Work required: Show each line of the data below that has the string "exact" in it.

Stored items

-- pv_equiv track=rewrite | github.com/ansys/pyaedt | pyaedt/modeler/MultiPartComponent.py | get_duplicated_object_names
-- ===== SOURCE A (Python) =====
-- def get_duplicated_object_names(start_name, n):
--     """
--     This function is a workaround for the duplicate_along_line method in hfss.modeler
--     which returns only the names of objects (and sheets) inside the 3D component after
--     duplication. There is no way to get the names of the objects in the group.
--
--     Parameters
--     ----------
--     start_name : str, required
--         Name of the object. Should end with a numeric index.
--     n : int , required
--         Number of repetitions.
--
--     Returns
--     -------
--     list of object names
--     """
--     suffix = ''
--     base_name_reverse = ''
--     done = False
--     for c in start_name[::-1]:
--         if c.isdigit() and not done:
--             suffix = c + suffix
--         elif not c.isdigit() and not done:
--             done = True
--             base_name_reverse += c
--         else:
--             base_name_reverse += c
--     base_name = base_name_reverse[::-1]
--     names = []
--     if len(suffix) > 0:
--         d = int(suffix)  # Need to again reverse order
--         for m in range(n-1):
--             names.append(base_name + str(m+d+1))
--     return names
-- ===== SOURCE B (Python) =====
-- def get_duplicated_object_names(start_name, n):
--     i = len(start_name)
--     while i > 0 and start_name[i - 1].isdigit():
--         i -= 1
--     base_name = start_name[:i]
--     suffix = start_name[i:]
--     if suffix:
--         d = int(suffix)
--         return [base_name + str(m + d + 1) for m in range(n - 1)]
--     return []
-- ===== Notes on version B (the rewrite author's own statement) =====
-- stated objective: simpler
-- what changed: Replaces the reverse-iteration with two string accumulator buffers and a done flag by a forward boundary scan (decrement an index while the preceding character is a digit), then slices base and suffix and builds the names with a list comprehension.
import Mathlib
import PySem

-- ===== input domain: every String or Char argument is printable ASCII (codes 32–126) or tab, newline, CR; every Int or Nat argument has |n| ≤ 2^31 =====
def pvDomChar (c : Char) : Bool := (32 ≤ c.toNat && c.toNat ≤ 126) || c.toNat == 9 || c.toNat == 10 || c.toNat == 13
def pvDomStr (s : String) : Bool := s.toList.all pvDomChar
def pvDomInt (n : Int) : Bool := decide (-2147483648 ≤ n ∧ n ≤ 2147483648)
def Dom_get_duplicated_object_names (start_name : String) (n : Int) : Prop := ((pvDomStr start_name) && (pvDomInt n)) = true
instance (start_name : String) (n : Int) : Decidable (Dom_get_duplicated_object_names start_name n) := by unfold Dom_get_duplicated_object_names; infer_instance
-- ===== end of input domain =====

-- B replaces A's reverse-and-accumulate suffix parsing (two buffers + done flag) by a
-- forward boundary scan and slices; same cost, simpler decomposition.


-- ===== PORT A =====
-- one step of A's loop body over state (suffix, base_name_reverse, done)
def pvStepA (st : List Char × List Char × Bool) (c : Char) : List Char × List Char × Bool :=
  if PySem.Chars.isdigit c && !st.2.2 then (c :: st.1, st.2.1, st.2.2)
  else if !(PySem.Chars.isdigit c) && !st.2.2 then (st.1, st.2.1 ++ [c], true)
  else (st.1, st.2.1 ++ [c], st.2.2)

def get_duplicated_object_names (start_name : String) (n : Int) : List String :=
  -- start_name[::-1] is the reversed code-point list (PySem.Str.slice?_none_none_neg_one)
  let st := (start_name.toList.reverse).foldl pvStepA ([], [], false)
  let suffix := st.1
  let base_name := st.2.1.reverse
  if suffix.length > 0 then
    -- int(suffix): here suffix is a nonempty run of ASCII digits, so ofChars? is some; getD unreachable
    let d := (PySem.Int.ofChars? suffix).getD 0
    (PySem.List.pyRange 0 (n - 1) 1).foldl
      (fun names m => names ++ [String.ofList (base_name ++ PySem.Int.toChars (m + d + 1))]) []
  else []

-- ===== PORT B =====
-- the while loop: i := len; while i > 0 and s[i-1].isdigit(): i -= 1
def pvLoopB (cs : List Char) : Nat → Nat
  | 0 => 0
  | (i + 1) => if PySem.Chars.isdigit (cs.getD i ' ') then pvLoopB cs i else i + 1

def get_duplicated_object_names_alt (start_name : String) (n : Int) : List String :=
  let cs := start_name.toList
  let i := pvLoopB cs cs.length
  let base_name := cs.take i   -- start_name[:i] with 0 ≤ i ≤ len (PySem.List.slice_to_natCast)
  let suffix := cs.drop i      -- start_name[i:]            (PySem.List.slice_from_natCast)
  if suffix ≠ [] then
    let d := (PySem.Int.ofChars? suffix).getD 0
    (PySem.List.pyRange 0 (n - 1) 1).map
      (fun m => String.ofList (base_name ++ PySem.Int.toChars (m + d + 1)))
  else []

-- ===== PRECONDITION & SPEC =====
def Spec_get_duplicated_object_names (start_name : String) (n : Int) (out : List String) : Prop := out = get_duplicated_object_names_alt start_name n
instance (start_name : String) (n : Int) (out : List String) : Decidable (Spec_get_duplicated_object_names start_name n out) := by unfold Spec_get_duplicated_object_names; infer_instance

-- ===== CLAIM (what is proved, stated in full; the proofs are below) =====
def Claim_equal_get_duplicated_object_names : Prop := ∀ (start_name : String) (n : Int), Dom_get_duplicated_object_names start_name n → Spec_get_duplicated_object_names start_name n (get_duplicated_object_names start_name n)

-- ===== LEMMAS AND PROOFS =====

-- once done = true, A's loop only appends to base_name_reverse
theorem pvFoldA_done (r : List Char) (suf acc : List Char) :
    r.foldl pvStepA (suf, acc, true) = (suf, acc ++ r, true) := by
  induction r generalizing acc with
  | nil => simp
  | cons c r ih =>
      simp only [List.foldl_cons, pvStepA]
      split
      · simp_all
      · split
        · simp_all
        · rw [ih]
          simp

-- A's loop from a fresh (done = false) state: takeWhile/dropWhile characterisation
theorem pvFoldA_false (r : List Char) (suf acc : List Char) :
    r.foldl pvStepA (suf, acc, false) =
      ((r.takeWhile PySem.Chars.isdigit).reverse ++ suf,
       acc ++ r.dropWhile PySem.Chars.isdigit,
       !(r.dropWhile PySem.Chars.isdigit).isEmpty) := by
  induction r generalizing suf acc with
  | nil => simp
  | cons c r ih =>
      simp only [List.foldl_cons, pvStepA]
      by_cases h : PySem.Chars.isdigit c
      · simp only [h, List.takeWhile_cons, List.dropWhile_cons]
        simp [ih]
      · simp only [h, List.takeWhile_cons, List.dropWhile_cons]
        simp [pvFoldA_done]

-- B's while loop computes len minus the length of the trailing digit run
theorem pvLoopB_eq (cs : List Char) (i : Nat) (hi : i ≤ cs.length) :
    pvLoopB cs i = i - (((cs.take i).reverse).takeWhile PySem.Chars.isdigit).length := by
  induction i with
  | zero => simp [pvLoopB]
  | succ i ih =>
      have hlt : i < cs.length := hi
      have htake : cs.take (i + 1) = cs.take i ++ [cs[i]] := by
        rw [List.take_add_one, List.getElem?_eq_getElem hlt]
        rfl
      have hget : cs.getD i ' ' = cs[i] := by
        simp [List.getD, List.getElem?_eq_getElem hlt]
      rw [show pvLoopB cs (i + 1) = if PySem.Chars.isdigit (cs.getD i ' ') then pvLoopB cs i
            else i + 1 from rfl, hget, htake]
      by_cases h : PySem.Chars.isdigit cs[i]
      · rw [if_pos h, ih (Nat.le_of_lt hlt)]
        have hle : (((cs.take i).reverse).takeWhile PySem.Chars.isdigit).length ≤ i := by
          calc (((cs.take i).reverse).takeWhile PySem.Chars.isdigit).length
              ≤ ((cs.take i).reverse).length := (List.takeWhile_prefix _).length_le
            _ ≤ i := by simp
        simp only [List.reverse_append, List.reverse_cons, List.reverse_nil, List.nil_append,
          List.singleton_append, List.takeWhile_cons, h, if_pos, List.length_cons]
        omega
      · rw [if_neg h]
        simp only [List.reverse_append, List.reverse_cons, List.reverse_nil, List.nil_append,
          List.singleton_append, List.takeWhile_cons, h, Bool.false_eq_true, if_false,
          List.length_nil]
        omega

-- foldl-append builds the same list as map
theorem pvFoldAppendMap (f : Int → String) (l : List Int) (init : List String) :
    l.foldl (fun names m => names ++ [f m]) init = init ++ l.map f := by
  induction l generalizing init with
  | nil => simp
  | cons x l ih => simp [ih]

-- ===== VERDICT (by name: the statement is the Claim_ definition above) =====
theorem get_duplicated_object_names_spec : Claim_equal_get_duplicated_object_names := by
  intro start_name n _
  unfold Spec_get_duplicated_object_names
  unfold get_duplicated_object_names get_duplicated_object_names_alt
  simp only [pvFoldA_false, List.append_nil, List.nil_append]
  set cs := start_name.toList with hcs
  set r := cs.reverse with hr
  have hlen : pvLoopB cs cs.length =
      cs.length - (r.takeWhile PySem.Chars.isdigit).length := by
    rw [pvLoopB_eq cs cs.length (Nat.le_refl _)]
    simp [hr]
  have hdecomp : cs = (r.dropWhile PySem.Chars.isdigit).reverse ++
      (r.takeWhile PySem.Chars.isdigit).reverse := by
    conv_lhs => rw [show cs = r.reverse by simp [hr]]
    rw [← List.reverse_append, List.takeWhile_append_dropWhile]
  have hlenEq : ((r.dropWhile PySem.Chars.isdigit).reverse).length =
      cs.length - (r.takeWhile PySem.Chars.isdigit).length := by
    have h1 : (r.takeWhile PySem.Chars.isdigit).length +
        (r.dropWhile PySem.Chars.isdigit).length = cs.length := by
      have := congrArg List.length (List.takeWhile_append_dropWhile
        (p := PySem.Chars.isdigit) (l := r))
      simp only [List.length_append] at this
      simpa [hr] using this
    simp only [List.length_reverse]
    omega
  have htakeB : cs.take (pvLoopB cs cs.length) = (r.dropWhile PySem.Chars.isdigit).reverse := by
    rw [hlen, ← hlenEq]
    conv_lhs => rw [hdecomp]
    exact List.take_left' rfl
  have hdropB : cs.drop (pvLoopB cs cs.length) = (r.takeWhile PySem.Chars.isdigit).reverse := by
    rw [hlen, ← hlenEq]
    conv_lhs => rw [hdecomp]
    exact List.drop_left' rfl
  rw [htakeB, hdropB]
  by_cases hs : (r.takeWhile PySem.Chars.isdigit).reverse = []
  · simp [hs]
  · have hpos : 0 < (r.takeWhile PySem.Chars.isdigit).length := by
      rcases List.eq_nil_or_concat (r.takeWhile PySem.Chars.isdigit) with h | ⟨l, a, h⟩
      · exact absurd (by simp [h]) hs
      · simp [h]
    rw [if_pos (by simpa using hpos), if_pos hs]
    simpa using pvFoldAppendMap
      (fun m => String.ofList ((r.dropWhile PySem.Chars.isdigit).reverse ++
        PySem.Int.toChars (m + (PySem.Int.ofChars? (r.takeWhile PySem.Chars.isdigit).reverse).getD 0 + 1)))
      (PySem.List.pyRange 0 (n - 1) 1) []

Exercise answer:
    exact List.take_left' rfl
    exact List.drop_left' rfl
      · exact absurd (by simp [h]) hs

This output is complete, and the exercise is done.